My plan is as follows for the next 3 months (we will still continue to try naturally as I make these changes): DHEA per my RE, Co-q 10, vitamin e, vitamin c, prenatal vitamins, b-complex vitamins per the book “It Starts With The Egg”, and 81mg aspirin, diet changes, and acupuncture per my acupuncturist. I am also continuing to exercise. At the end of three months I will ask for a repeat of my AMH and CD 3 FSH/LH/estradiol to see if there are any changes. As long as they are not worse, I will probably continue on this supplement regime as we keep trying naturally. If the numbers are worse, I am going to start exploring the idea of IVF with PGS. I may also start exploring the use of medicated cycles to maybe try and ovulate more than one egg to increase our monthly chances but from what I am reading, using these types of medications is not great for people with increased FSH (since my ovaries are already working harder to ovulate each month). That’s something I will need to discuss more in depth with Dr. N after three months. If we do happen to conceive, we will see what happens and if we have another miscarriage I will strongly consider proceeding to IVF (my hubby isn’t wild about this option).

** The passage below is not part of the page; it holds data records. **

-- B, on lists with their first four faces exposed, computes the same two count sums.
theorem winsB_eq (x0 x1 x2 x3 : Int) (r1 : List Int) (y0 y1 y2 y3 : Int) (r2 : List Int) :
    wins_alt (x0::x1::x2::x3::r1) (y0::y1::y2::y3::r2) =
    decide ((([x0,x1,x2,x3].map (fun v => (([y0,y1,y2,y3].countP (fun y => decide (y < v))) : Int))).sum)
          > (([x0,x1,x2,x3].map (fun v => (([y0,y1,y2,y3].countP (fun y => decide (v < y))) : Int))).sum)) := by
  have hsl1 := quad4 x0 x1 x2 x3 r1
  have hsl2 := quad4 y0 y1 y2 y3 r2
  have h := winsB_core [x0,x1,x2,x3] [y0,y1,y2,y3]
  calc wins_alt (x0::x1::x2::x3::r1) (y0::y1::y2::y3::r2)
      = decide ((((PySem.List.sorted [x0,x1,x2,x3] (fun x => x) false).foldl (fun (s : Int × Int × Nat × Nat) v =>
          (s.1 + (winsAdv (PySem.List.sorted [y0,y1,y2,y3] (fun x => x) false) (fun y => decide (y < v)) s.2.2.1 : Int),
           s.2.1 + (((PySem.List.sorted [y0,y1,y2,y3] (fun x => x) false).length : Int) - (winsAdv (PySem.List.sorted [y0,y1,y2,y3] (fun x => x) false) (fun y => decide (y ≤ v)) s.2.2.2 : Int)),
           winsAdv (PySem.List.sorted [y0,y1,y2,y3] (fun x => x) false) (fun y => decide (y < v)) s.2.2.1,
           winsAdv (PySem.List.sorted [y0,y1,y2,y3] (fun x => x) false) (fun y => decide (y ≤ v)) s.2.2.2))
          ((0:Int), (0:Int), (0:Nat), (0:Nat))).1 : Int) > (((PySem.List.sorted [x0,x1,x2,x3] (fun x => x) false).foldl (fun (s : Int × Int × Nat × Nat) v =>
          (s.1 + (winsAdv (PySem.List.sorted [y0,y1,y2,y3] (fun x => x) false) (fun y => decide (y < v)) s.2.2.1 : Int),
           s.2.1 + (((PySem.List.sorted [y0,y1,y2,y3] (fun x => x) false).length : Int) - (winsAdv (PySem.List.sorted [y0,y1,y2,y3] (fun x => x) false) (fun y => decide (y ≤ v)) s.2.2.2 : Int)),
           winsAdv (PySem.List.sorted [y0,y1,y2,y3] (fun x => x) false) (fun y => decide (y < v)) s.2.2.1,
           winsAdv (PySem.List.sorted [y0,y1,y2,y3] (fun x => x) false) (fun y => decide (y ≤ v)) s.2.2.2))
          ((0:Int), (0:Int), (0:Nat), (0:Nat))).2.1 : Int)) := by
        unfold wins_alt
        rw [hsl1, hsl2]
    _ = _ := h

-- ===== VERDICT (by name: the statement is the Claim_ definition above) =====
theorem wins_spec : Claim_equal_wins := by
  intro d1 d2 _ hpre
  obtain ⟨h1, h2⟩ := hpre
  unfold Spec_wins
  rcases d1 with _ | ⟨x0, d1⟩; · simp at h1
  rcases d1 with _ | ⟨x1, d1⟩; · simp at h1
  rcases d1 with _ | ⟨x2, d1⟩; · simp at h1
  rcases d1 with _ | ⟨x3, r1⟩; · simp at h1
  rcases d2 with _ | ⟨y0, d2⟩; · simp at h2
  rcases d2 with _ | ⟨y1, d2⟩; · simp at h2
  rcases d2 with _ | ⟨y2, d2⟩; · simp at h2
  rcases d2 with _ | ⟨y3, r2⟩; · simp at h2
  rw [winsA_eq, winsB_eq]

My long term plan if I cannot successfully have a baby is to do donor eggs, so at least my husband can have a biological child. I would still like to be pregnant/breastfeed if possible.

Obviously this could all change but it’s the plan for the moment.

I’m not sure how I feel about all this. I was convinced that something was wrong, but I was not expecting it to be ovarian reserve or egg quality because I am still relatively young (32 next month). Also, it really does feel like a “sort of” diagnosis since I’m getting pregnant. And I’m not wild about my TSH. I wish I could convince my doctor to treat it as I think it could only help. But it’s not my realm of expertise. I’ve done a ton of reading and it seems like there is a chance we will be able to have a baby, it will just take longer. Honestly, being well versed in medical crap is more like a curse because I can’t just listen to the doctor. I’m constantly researching and asking questions but if there is anything I’ve learned in my nursing career it’s that you have to be your own advocate in the health care world or you will never get what you want or need.

Any thoughts? Or any suggestions? Or can anyone point me in the direction of bloggers with a similar problem?